-- pv_equiv track=rewrite | github.com/neko-kyuu/my-playground-sandbox | MCP/obsidian_graphrag_mcp/server.py | _expand_sources
-- ===== SOURCE A (Python) =====
-- from collections import deque
-- from typing import Any, Dict, List, Optional, Set, Tuple, Literal, Union
--
-- def _expand_sources(
--     graph_edges: Dict[str, List[str]],
--     graph_inbound_edges: Dict[str, List[str]],
--     seeds: Set[str],
--     hops: int,
--     direction: Literal["out", "in", "both"] = "both",
-- ) -> Set[str]:
--     if hops <= 0:
--         return set(seeds)
--
--     seen = set(seeds)
--     q: deque[Tuple[str, int]] = deque([(s, 0) for s in seeds])
--
--     while q:
--         s, d = q.popleft()
--         if d >= hops:
--             continue
--
--         out_nbrs = graph_edges.get(s, []) or []
--         in_nbrs = graph_inbound_edges.get(s, []) or []
--
--         if direction == "out":
--             candidates = out_nbrs
--         elif direction == "in":
--             candidates = in_nbrs
--         else:
--             candidates = list(out_nbrs) + list(in_nbrs)
--
--         for nb in candidates:
--             if nb not in seen:
--                 seen.add(nb)
--                 q.append((nb, d + 1))
--
--     return seen
-- ===== SOURCE B (Python) =====
-- def _expand_sources(graph_edges, graph_inbound_edges, seeds, hops, direction="both"):
--     def neighbors(s):
--         out_nbrs = graph_edges.get(s, []) or []
--         in_nbrs = graph_inbound_edges.get(s, []) or []
--         if direction == "out":
--             return out_nbrs
--         if direction == "in":
--             return in_nbrs
--         return list(out_nbrs) + list(in_nbrs)
--
--     def saturate(cur, k):
--         # one saturation round: adjoin the whole out-neighbourhood of cur
--         if k <= 0:
--             return cur
--         ext = set(cur)
--         for s in cur:
--             ext.update(neighbors(s))
--         if len(ext) == len(cur):  # fixed point reached: nothing new this round
--             return cur
--         return saturate(ext, k - 1)
--
--     return saturate(set(seeds), hops)
-- ===== Notes on version B (the rewrite author's own statement) =====
-- stated objective: alternative
-- what changed: Replaced the depth-tagged FIFO-deque BFS by a recursive fixed-point saturation: each of at most `hops` rounds rescans the ENTIRE current set and adjoins its whole one-step neighbourhood, stopping when a round is a fixed point; there is no queue, no frontier and no per-node depth bookkeeping.
import Mathlib
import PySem

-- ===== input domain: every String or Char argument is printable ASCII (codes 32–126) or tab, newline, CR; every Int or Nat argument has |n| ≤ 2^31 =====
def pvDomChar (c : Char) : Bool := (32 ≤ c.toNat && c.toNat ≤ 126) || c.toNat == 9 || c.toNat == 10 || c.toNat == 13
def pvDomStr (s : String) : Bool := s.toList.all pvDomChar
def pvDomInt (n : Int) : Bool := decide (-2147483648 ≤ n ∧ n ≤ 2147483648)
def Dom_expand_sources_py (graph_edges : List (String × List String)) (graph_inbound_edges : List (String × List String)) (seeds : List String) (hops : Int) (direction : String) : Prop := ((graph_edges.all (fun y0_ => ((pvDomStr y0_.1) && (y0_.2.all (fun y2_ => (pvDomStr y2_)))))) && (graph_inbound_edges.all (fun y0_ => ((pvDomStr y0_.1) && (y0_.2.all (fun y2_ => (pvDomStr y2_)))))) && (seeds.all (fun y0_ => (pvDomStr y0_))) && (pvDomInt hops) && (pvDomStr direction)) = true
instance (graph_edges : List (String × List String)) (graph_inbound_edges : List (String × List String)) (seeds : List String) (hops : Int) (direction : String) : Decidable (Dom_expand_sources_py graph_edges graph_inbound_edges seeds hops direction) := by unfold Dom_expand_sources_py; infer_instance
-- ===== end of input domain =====

-- B replaces A's depth-tagged FIFO-deque BFS by a recursive fixed-point saturation that each
-- round rescans the entire current set and adjoins its whole one-step neighbourhood, stopping
-- at a fixed point — no queue, frontier or depth bookkeeping (alternative decomposition).

-- ===== PORT A =====
-- all strings ever added to `seen` beyond the seeds come from the dicts' value lists
def pvU (ge gi : List (String × List String)) : List String :=
  (ge.map Prod.snd).flatten ++ (gi.map Prod.snd).flatten

-- termination helper: a value returned by dict.get(s, []) lies in the flattened values
theorem pv_mem_getD {d : List (String × List String)} {s x : String}
    (h : x ∈ PySem.Dict.getD ⟨d⟩ s []) : x ∈ (d.map Prod.snd).flatten := by
  have h' : x ∈ ((List.find? (fun p => p.1 == s) d).map Prod.snd).getD [] := by
    simpa [PySem.Dict.getD, PySem.Dict.get?, PySem.Dict.items] using h
  cases hf : List.find? (fun p => p.1 == s) d with
  | none => rw [hf] at h'; simp at h'
  | some p =>
    rw [hf] at h'
    simp at h'
    exact List.mem_flatten.mpr ⟨p.2, List.mem_map.mpr ⟨p, List.mem_of_find?_eq_some hf, rfl⟩, h'⟩

-- termination helper: removing one fresh element of U from the "unseen" count
theorem pv_countP_snoc (U : List String) (seen : List String) (a : String)
    (hU : a ∈ U) (hs : a ∉ seen) :
    U.countP (fun x => decide (x ∉ seen ++ [a])) + 1 ≤ U.countP (fun x => decide (x ∉ seen)) := by
  induction U with
  | nil => simp at hU
  | cons u U ih =>
    simp only [List.countP_cons]
    by_cases hua : u = a
    · subst hua
      have mono : U.countP (fun x => decide (x ∉ seen ++ [u])) ≤
          U.countP (fun x => decide (x ∉ seen)) := by
        apply List.countP_mono_left
        intro x _ hx
        simp only [decide_eq_true_eq, List.mem_append, List.mem_singleton] at hx ⊢
        intro hxs; exact hx (Or.inl hxs)
      have e1 : (decide (u ∉ seen ++ [u])) = false := by simp
      have e2 : (decide (u ∉ seen)) = true := by simp [hs]
      rw [e1, e2, if_neg Bool.false_ne_true, if_pos rfl]
      omega
    · have ha : a ∈ U := by
        rcases List.mem_cons.mp hU with h | h
        · exact absurd h.symm hua
        · exact h
      have heq : (decide (u ∉ seen ++ [a])) = (decide (u ∉ seen)) := by
        simp [hua]
      rw [heq]
      have := ih ha
      omega

-- the inner `for nb in candidates` loop of A
def pvAdd (d : Int) (st : List String × List (String × Int)) (cands : List String) :
    List String × List (String × Int) :=
  cands.foldl (fun st nb => if nb ∈ st.1 then st else (st.1 ++ [nb], st.2 ++ [(nb, d + 1)])) st

-- termination helper: one pvAdd pass never increases (unseen count + queue length)
theorem pv_pvAdd_measure (U : List String) :
    ∀ (cands seen : List String) (q : List (String × Int)) (d : Int),
      (∀ x ∈ cands, x ∈ U) →
      U.countP (fun x => decide (x ∉ (pvAdd d (seen, q) cands).1)) + (pvAdd d (seen, q) cands).2.length
        ≤ U.countP (fun x => decide (x ∉ seen)) + q.length := by
  intro cands
  induction cands with
  | nil => intro seen q d _; simp [pvAdd]
  | cons nb cs ih =>
    intro seen q d hsub
    by_cases hm : nb ∈ seen
    · have key : pvAdd d (seen, q) (nb :: cs) = pvAdd d (seen, q) cs := by
        simp [pvAdd, hm]
      rw [key]
      exact ih seen q d (fun x hx => hsub x (List.mem_cons_of_mem _ hx))
    · have key : pvAdd d (seen, q) (nb :: cs)
          = pvAdd d (seen ++ [nb], q ++ [(nb, d + 1)]) cs := by
        simp [pvAdd, hm]
      rw [key]
      have h1 := ih (seen ++ [nb]) (q ++ [(nb, d + 1)]) d
        (fun x hx => hsub x (List.mem_cons_of_mem _ hx))
      have h2 := pv_countP_snoc U seen nb (hsub nb List.mem_cons_self) hm
      simp only [List.length_append, List.length_cons, List.length_nil] at h1
      omega

-- the `while q` loop of A (queue of (node, depth) pairs)
def pvLoopA (ge gi : List (String × List String)) (hops : Int) (direction : String)
    (seen : List String) (q : List (String × Int)) : List String :=
  match q with
  | [] => seen
  | (s, d) :: rest =>
    if hops ≤ d then pvLoopA ge gi hops direction seen rest
    else
      let out_nbrs := PySem.Dict.getD ⟨ge⟩ s []
      let in_nbrs := PySem.Dict.getD ⟨gi⟩ s []
      let candidates := if direction == "out" then out_nbrs
        else if direction == "in" then in_nbrs
        else out_nbrs ++ in_nbrs
      pvLoopA ge gi hops direction (pvAdd d (seen, rest) candidates).1 (pvAdd d (seen, rest) candidates).2
termination_by (PySem.List.dedup (pvU ge gi)).countP (fun x => decide (x ∉ seen)) + q.length
decreasing_by
  · simp only [List.length_cons]; omega
  · have hc : ∀ x ∈ (if direction == "out" then PySem.Dict.getD ⟨ge⟩ s []
        else if direction == "in" then PySem.Dict.getD ⟨gi⟩ s []
        else PySem.Dict.getD ⟨ge⟩ s [] ++ PySem.Dict.getD ⟨gi⟩ s []),
        x ∈ PySem.List.dedup (pvU ge gi) := by
      intro x hx
      have hu : x ∈ pvU ge gi := by
        unfold pvU
        split at hx
        · exact List.mem_append_left _ (pv_mem_getD hx)
        · split at hx
          · exact List.mem_append_right _ (pv_mem_getD hx)
          · rcases List.mem_append.mp hx with h | h
            · exact List.mem_append_left _ (pv_mem_getD h)
            · exact List.mem_append_right _ (pv_mem_getD h)
      exact (PySem.List.mem_dedup _ _).mpr hu
    have := pv_pvAdd_measure (PySem.List.dedup (pvU ge gi)) _ seen rest d hc
    simp only [List.length_cons, dite_eq_ite]
    omega

def expand_sources_py (graph_edges : List (String × List String)) (graph_inbound_edges : List (String × List String)) (seeds : List String) (hops : Int) (direction : String) : List String :=
  if hops ≤ 0 then PySem.Set.ofList seeds
  else pvLoopA graph_edges graph_inbound_edges hops direction
    (PySem.Set.ofList seeds) (seeds.map (fun s => (s, (0 : Int))))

⁂

- **What is required**
The lines above, starting at the one with "let out_nbrs := PySem.Dict.getD" and ending at the one with "List.mem_append_right _ (pv_mem_getD hx)", are the only ones to return, exactly as written.

- **Answer**
      let out_nbrs := PySem.Dict.getD ⟨ge⟩ s []
      let in_nbrs := PySem.Dict.getD ⟨gi⟩ s []
      let candidates := if direction == "out" then out_nbrs
        else if direction == "in" then in_nbrs
        else out_nbrs ++ in_nbrs
      pvLoopA ge gi hops direction (pvAdd d (seen, rest) candidates).1 (pvAdd d (seen, rest) candidates).2
termination_by (PySem.List.dedup (pvU ge gi)).countP (fun x => decide (x ∉ seen)) + q.length
decreasing_by
  · simp only [List.length_cons]; omega
  · have hc : ∀ x ∈ (if direction == "out" then PySem.Dict.getD ⟨ge⟩ s []
        else if direction == "in" then PySem.Dict.getD ⟨gi⟩ s []
        else PySem.Dict.getD ⟨ge⟩ s [] ++ PySem.Dict.getD ⟨gi⟩ s []),
        x ∈ PySem.List.dedup (pvU ge gi) := by
      intro x hx
      have hu : x ∈ pvU ge gi := by
        unfold pvU
        split at hx
        · exact List.mem_append_left _ (pv_mem_getD hx)
        · split at hx
          · exact List.mem_append_right _ (pv_mem_getD hx)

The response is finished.